Step no.	Assertion/construction	Facts used	Given data used	Previous steps used	Explanation
1	If the left-hand derivative of ${\displaystyle f}$ at ${\displaystyle c}$ exists, then it is nonpositive, i.e., it is negative or zero.	Fact (2)	${\displaystyle f}$ attains a (two-sided) local minimum at ${\displaystyle c}$		Since ${\displaystyle f}$ attains a two-sided local minimum at ${\displaystyle c}$, it in particular attains a local minimum from the left. Thus, Fact (2) applies.
2	If the right-hand derivative of ${\displaystyle f}$ at ${\displaystyle c}$ exists, then it is nonnegative, i.e., it is positive or zero.	Fact (4)	${\displaystyle f}$ attains a (two-sided) local minimum at ${\displaystyle c}$		Since ${\displaystyle f}$ attains a two-sided local minimum at ${\displaystyle c}$, it in particular attains a local minimum from the right. Thus, Fact (4) applies.

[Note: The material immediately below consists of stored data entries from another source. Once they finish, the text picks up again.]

-- pv_equiv track=rewrite | github.com/codygnon/usdjpy-assistant | core/phase3_shared_engine.py | _blocking_filters_from_reason
-- ===== SOURCE A (Python) =====
-- def _blocking_filters_from_reason(reason: str | None) -> list[str]:
--     text = str(reason or "")
--     if "blocks=" not in text:
--         return []
--     blocks = text.split("blocks=", 1)[1]
--     for stop in (" | ", "\n", "\t"):
--         if stop in blocks:
--             blocks = blocks.split(stop, 1)[0]
--     return [part.strip() for part in blocks.split(",") if part.strip()]
-- ===== SOURCE B (Python) =====
-- def _blocking_filters_from_reason(reason):
--     text = str(reason or "")
--     start = text.find("blocks=")
--     if start == -1:
--         return []
--     out = []
--     cur = []
--     i = start + 7
--     n = len(text)
--     while i < n:
--         c = text[i]
--         if c == "\n" or c == "\t" or text[i:i + 3] == " | ":
--             break
--         if c == ",":
--             tok = "".join(cur).strip()
--             if tok:
--                 out.append(tok)
--             cur = []
--         else:
--             cur.append(c)
--         i += 1
--     tok = "".join(cur).strip()
--     if tok:
--         out.append(tok)
--     return out
-- ===== Notes on version B (the rewrite author's own statement) =====
-- stated objective: alternative
-- what changed: Replaces A's staged string surgery (split on the marker, a loop of split-based truncations at three stop tokens, then a comma split plus a strip comprehension) by a single-pass character-level tokenizer over the tail after the marker: one while loop that breaks at the first stop token and flushes a stripped token at each separator, never building intermediate strings via split.
import Mathlib
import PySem

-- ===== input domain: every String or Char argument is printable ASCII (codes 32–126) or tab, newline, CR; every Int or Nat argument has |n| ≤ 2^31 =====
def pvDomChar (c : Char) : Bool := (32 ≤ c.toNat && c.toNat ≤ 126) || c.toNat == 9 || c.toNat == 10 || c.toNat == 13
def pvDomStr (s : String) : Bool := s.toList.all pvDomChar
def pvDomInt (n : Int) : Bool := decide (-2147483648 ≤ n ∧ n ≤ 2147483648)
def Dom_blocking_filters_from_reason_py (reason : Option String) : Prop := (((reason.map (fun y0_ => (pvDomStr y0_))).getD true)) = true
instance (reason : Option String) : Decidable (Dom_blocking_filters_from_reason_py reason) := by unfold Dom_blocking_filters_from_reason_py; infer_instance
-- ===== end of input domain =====

-- B replaces A's staged split-and-truncate string surgery by a single-pass character-level
-- tokenizer over the tail after "blocks=" (break at a stop token, flush a stripped token at
-- each comma); objective: alternative, no speed claim.

-- ===== PORT A =====
def blocking_filters_from_reason_py (reason : Option String) : List String :=
  let text := reason.getD ""                            -- str(reason or "")
  if PySem.Str.isIn "blocks=" text = false then []
  else
    -- text.split("blocks=", 1)[1]; the [1] cannot raise here since "blocks=" ∈ text, so .getD "" is unreachable
    let blocks := (PySem.List.pyGet? ((PySem.Str.splitMax? text "blocks=" 1).getD []) 1).getD ""
    let blocks := List.foldl (fun b stop =>
        if PySem.Str.isIn stop b then
          -- b.split(stop, 1)[0]; [0] always exists, .getD "" unreachable
          (PySem.List.pyGet? ((PySem.Str.splitMax? b stop 1).getD []) 0).getD ""
        else b) blocks [" | ", "\n", "\t"]
    ((PySem.Str.split? blocks ",").getD []).filterMap (fun part =>
        if PySem.Str.strip part ≠ "" then some (PySem.Str.strip part) else none)

-- ===== PORT B =====
-- the while loop of Source B: state = (remaining characters, current token chars reversed, output);
-- text[i:i+3] == " | " is the prefix test on the remaining characters (exact: a short final
-- slice is a shorter string, and List.isPrefixOf likewise fails)
def bfAltGo : List Char → List Char → List String → List String
  | [], cur, out =>
      let tok := PySem.Str.strip (String.ofList cur.reverse)    -- "".join(cur).strip() after the loop
      if tok ≠ "" then out ++ [tok] else out
  | c :: rest, cur, out =>
      if c = '\n' ∨ c = '\t' ∨ [' ', '|', ' '].isPrefixOf (c :: rest) then
        -- break, then the trailing flush
        let tok := PySem.Str.strip (String.ofList cur.reverse)
        if tok ≠ "" then out ++ [tok] else out
      else if c = ',' then
        let tok := PySem.Str.strip (String.ofList cur.reverse)
        bfAltGo rest [] (if tok ≠ "" then out ++ [tok] else out)
      else bfAltGo rest (c :: cur) out

def blocking_filters_from_reason_py_alt (reason : Option String) : List String :=
  let text := reason.getD ""                            -- str(reason or "")
  let start := PySem.Str.find text "blocks="
  if start = -1 then []
  else bfAltGo (PySem.Str.slice text (some (start + 7)) none).toList [] []

-- ===== PRECONDITION & SPEC =====
def Spec_blocking_filters_from_reason_py (reason : Option String) (out : List String) : Prop := out = blocking_filters_from_reason_py_alt reason
instance (reason : Option String) (out : List String) : Decidable (Spec_blocking_filters_from_reason_py reason out) := by unfold Spec_blocking_filters_from_reason_py; infer_instance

3	If the (two-sided) derivative of ${\displaystyle f}$ exists at ${\displaystyle c}$, it must be zero.			Steps (1), (2)	For the (two-sided) derivative to exist, both the left-hand derivative and the right-hand derivative must exist and they must be equal to each other and to the derivative. By Step (1), the derivative must be negative or zero. By Step (2), the derivative must be positive or zero. The only way both of these can be simultaneously true is if the derivative equals zero.

Note on strictness

Even if we consider the case of strict two-sided local maximum or strict two-sided local minimum, we can still have either of the two types of critical point: ${\displaystyle f'(c)=0}$ or ${\displaystyle f'(c)}$ not existing. The ${\displaystyle f'(c)=0}$ case continues to be possible because, for the one-sided versions, we can have the one-sided derivative equal to zero even assuming strict one-sided local extremum.